TASK PROMPT:
Nothing outside the range is wanted. Repeat exactly the lines below from the one with "let st := (pvSplit" through the one with "let pieces := segments.foldl".

[Saved entries]
== Segment start ==

-- pv_equiv track=rewrite | github.com/CopticScriptorium/coptic-nlp | eval/marmot.py | marmotify
-- ===== SOURCE A (Python) =====
-- punctuation = set([".","·","·",":",",","-","ⲻ","·ⲻ","⳾","?",".ⲻ","—","†","=","]","⸱","].","⸓","⳾ⲻ","[","--","·]","··","☧",".]]","[·]","ⲻ·","=–.","̣","."])
--
-- def marmotify(indata,train=False):
-- 	output = []
-- 	counter = 0
-- 	for line in indata.strip().split("\n"):
-- 		fields = line.split("\t")
-- 		if train:
-- 			output.append("\t".join([str(counter),fields[0],fields[1],"_"]))
-- 		else:
-- 			output.append(line)
-- 		counter +=1
-- 		if fields[0] in punctuation:
-- 			output.append("")
-- 			counter = 0
-- 	return "\n".join(output) + "\n"
-- ===== SOURCE B (Python) =====
-- punctuation = set([".","·","·",":",",","-","ⲻ","·ⲻ","⳾","?",".ⲻ","—","†","=","]","⸱","].","⸓","⳾ⲻ","[","--","·]","··","☧",".]]","[·]","ⲻ·","=–.","̣","."])
--
-- def marmotify(indata, train=False):
--     # Phase 1: partition the lines into segments, each ending at (and
--     # including) a punctuation token; the final run may end without one.
--     segments = []
--     current = []
--     for line in indata.strip().split("\n"):
--         current.append(line)
--         if line.split("\t")[0] in punctuation:
--             segments.append((current, True))
--             current = []
--     if current:
--         segments.append((current, False))
--     # Phase 2: emit each segment, numbering its lines from 0 in train mode,
--     # with a blank line after every segment that ended on punctuation.
--     pieces = []
--     for segment, ended_on_punct in segments:
--         for i, line in enumerate(segment):
--             if train:
--                 fields = line.split("\t")
--                 pieces.append("\t".join([str(i), fields[0], fields[1], "_"]))
--             else:
--                 pieces.append(line)
--         if ended_on_punct:
--             pieces.append("")
--     return "\n".join(pieces) + "\n"
-- ===== Notes on version B (the rewrite author's own statement) =====
-- stated objective: alternative
-- what changed: Replaces A's single pass with a running counter that is reset in-flight by a two-phase decomposition: first partition the lines into punctuation-terminated segments, then emit each segment with enumerate-based numbering and a trailing blank per punctuation-ended segment.
import Mathlib
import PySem

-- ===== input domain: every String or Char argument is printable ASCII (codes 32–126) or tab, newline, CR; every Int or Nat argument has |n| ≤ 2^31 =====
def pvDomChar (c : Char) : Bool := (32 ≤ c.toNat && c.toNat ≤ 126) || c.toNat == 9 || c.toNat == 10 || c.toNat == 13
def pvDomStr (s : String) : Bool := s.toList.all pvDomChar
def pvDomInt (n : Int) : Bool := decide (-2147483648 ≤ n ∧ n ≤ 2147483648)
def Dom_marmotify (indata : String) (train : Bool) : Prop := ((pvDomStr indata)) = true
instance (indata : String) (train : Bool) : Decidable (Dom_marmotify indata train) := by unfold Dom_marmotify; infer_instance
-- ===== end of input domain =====

-- B re-derives the per-line counters by first splitting the lines into punctuation-terminated
-- segments and then enumerating each segment from 0 (objective: alternative decomposition, same cost).
-- Both Pythons raise IndexError on train-mode lines with fewer than two tab fields; Pre_ excludes those.

-- ===== PORT A =====
-- s.split(sep) for a nonempty literal sep (PySem.Str.split? is none only for sep = "")
def pvSplit (s sep : String) : List String := (PySem.Str.split? s sep).getD []

def pvPunct : PySem.Set String :=
  PySem.Set.ofList [".","·","·",":",",","-","ⲻ","·ⲻ","⳾","?",".ⲻ","—","†","=","]","⸱","].","⸓","⳾ⲻ","[","--","·]","··","☧",".]]","[·]","ⲻ·","=–.","̣","."]

-- one iteration of A's loop body (state = (output, counter))
def pvStepA (train : Bool) (st : List String × Int) (line : String) : List String × Int :=
  let fields := pvSplit line "\t"
  let output := st.1 ++ [if train then
      PySem.Str.join "\t" [PySem.Int.toStr st.2, PySem.List.pyGetD fields 0 "",
                           PySem.List.pyGetD fields 1 "", "_"]
    else line]
  let counter := st.2 + 1
  if PySem.Set.contains pvPunct (PySem.List.pyGetD fields 0 "") then (output ++ [""], 0)
  else (output, counter)

def marmotify (indata : String) (train : Bool) : String :=
  let st := (pvSplit (PySem.Str.strip indata) "\n").foldl (pvStepA train) ([], 0)
  PySem.Str.join "\n" st.1 ++ "\n"

-- ===== PORT B =====
-- phase 1 of Source B: partition the lines into (segment, ended_on_punct) runs
def pvSegmentize : List String → List String → List (List String × Bool)
  | [], current => if current.isEmpty then [] else [(current, false)]
  | line :: rest, current =>
      let current' := current ++ [line]
      if PySem.Set.contains pvPunct
          (PySem.List.pyGetD (pvSplit line "\t") 0 "") then
        (current', true) :: pvSegmentize rest []
      else pvSegmentize rest current'

-- Source B's inner emission of one line at in-segment index i
def pvRow (train : Bool) (i : Int) (line : String) : String :=
  if train then
    let fields := pvSplit line "\t"
    PySem.Str.join "\t" [PySem.Int.toStr i, PySem.List.pyGetD fields 0 "",
                         PySem.List.pyGetD fields 1 "", "_"]
  else line

def marmotify_alt (indata : String) (train : Bool) : String :=
  let segments := pvSegmentize (pvSplit (PySem.Str.strip indata) "\n") []
  let pieces := segments.foldl (fun acc seg =>
    acc ++ ((PySem.List.enumerate seg.1 0).map (fun p => pvRow train p.1 p.2) ++
            (if seg.2 then [""] else []))) []
  PySem.Str.join "\n" pieces ++ "\n"

-- ===== PRECONDITION & SPEC =====
-- Pre_ excludes exactly the inputs where A raises: in train mode every line must have ≥ 2 tab-separated fields (else fields[1] is an IndexError).
def Pre_marmotify (indata : String) (train : Bool) : Prop :=
  train = true → ∀ line ∈ pvSplit (PySem.Str.strip indata) "\n",
    2 ≤ (pvSplit line "\t").length
instance (indata : String) (train : Bool) : Decidable (Pre_marmotify indata train) := by
  unfold Pre_marmotify; infer_instance

def pvWitness_marmotify : String × Bool := ("a\tN\n.\tPUNCT\nb\tV", true)

def Spec_marmotify (indata : String) (train : Bool) (out : String) : Prop := out = marmotify_alt indata train
instance (indata : String) (train : Bool) (out : String) : Decidable (Spec_marmotify indata train out) := by unfold Spec_marmotify; infer_instance

-- ===== CLAIM (what is proved, stated in full; the proofs are below) =====
def Claim_equal_marmotify : Prop := ∀ (indata : String) (train : Bool), Dom_marmotify indata train → Pre_marmotify indata train → Spec_marmotify indata train (marmotify indata train)

-- ===== LEMMAS AND PROOFS =====

-- canonical emission: the pieces produced for the remaining lines, given the
-- current counter / in-segment index n
def pvP (train : Bool) : List String → Int → List String
  | [], _ => []
  | line :: rest, n =>
      pvRow train n line ::
        (if PySem.Set.contains pvPunct
            (PySem.List.pyGetD (pvSplit line "\t") 0 "") then
          "" :: pvP train rest 0
        else pvP train rest (n + 1))

lemma loopA_eq (train : Bool) : ∀ (ls out : List String) (c : Int),
    (ls.foldl (pvStepA train) (out, c)).1 = out ++ pvP train ls c := by
  intro ls
  induction ls with
  | nil => intro out c; simp [pvP]
  | cons l rest ih =>
    intro out c
    simp only [List.foldl_cons, pvStepA, pvP, pvRow]
    split_ifs with h <;> simp [ih]

lemma emit_segments_eq (train : Bool) : ∀ (ls cur : List String),
    (pvSegmentize ls cur).flatMap (fun seg =>
        (PySem.List.enumerate seg.1 0).map (fun p => pvRow train p.1 p.2) ++
        (if seg.2 then [""] else []))
      = (PySem.List.enumerate cur 0).map (fun p => pvRow train p.1 p.2) ++
        pvP train ls (cur.length : Int) := by
  intro ls
  induction ls with
  | nil =>
    intro cur
    by_cases h : cur = []
    · simp [pvSegmentize, h, pvP]
    · simp [pvSegmentize, h, pvP, List.isEmpty_iff]
  | cons l rest ih =>
    intro cur
    simp only [pvSegmentize]
    split_ifs with h
    · simp only [List.flatMap_cons, ih, pvP, h, if_pos,
        PySem.List.enumerate_append, List.map_append, PySem.List.enumerate_nil,
        PySem.List.enumerate_cons]
      simp
    · rw [ih, pvP]
      rw [if_neg h]
      simp only [PySem.List.enumerate_append, List.map_append, PySem.List.enumerate_cons,
        PySem.List.enumerate_nil, List.map_cons, List.map_nil, List.length_append,
        List.length_cons, List.length_nil, List.append_assoc]
      push_cast
      simp

-- ===== VERDICT (by name: the statement is the Claim_ definition above) =====
theorem marmotify_spec : Claim_equal_marmotify := by
  intro indata train _ _
  unfold Spec_marmotify marmotify marmotify_alt
  dsimp only
  rw [PySem.List.foldl_append_eq_flatMap, loopA_eq, emit_segments_eq]
  simp [PySem.List.enumerate_nil]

== Segment end ==

ANSWER SPACE:
  let st := (pvSplit (PySem.Str.strip indata) "\n").foldl (pvStepA train) ([], 0)
  PySem.Str.join "\n" st.1 ++ "\n"

-- ===== PORT B =====
-- phase 1 of Source B: partition the lines into (segment, ended_on_punct) runs
def pvSegmentize : List String → List String → List (List String × Bool)
  | [], current => if current.isEmpty then [] else [(current, false)]
  | line :: rest, current =>
      let current' := current ++ [line]
      if PySem.Set.contains pvPunct
          (PySem.List.pyGetD (pvSplit line "\t") 0 "") then
        (current', true) :: pvSegmentize rest []
      else pvSegmentize rest current'

-- Source B's inner emission of one line at in-segment index i
def pvRow (train : Bool) (i : Int) (line : String) : String :=
  if train then
    let fields := pvSplit line "\t"
    PySem.Str.join "\t" [PySem.Int.toStr i, PySem.List.pyGetD fields 0 "",
                         PySem.List.pyGetD fields 1 "", "_"]
  else line

def marmotify_alt (indata : String) (train : Bool) : String :=
  let segments := pvSegmentize (pvSplit (PySem.Str.strip indata) "\n") []
  let pieces := segments.foldl (fun acc seg =>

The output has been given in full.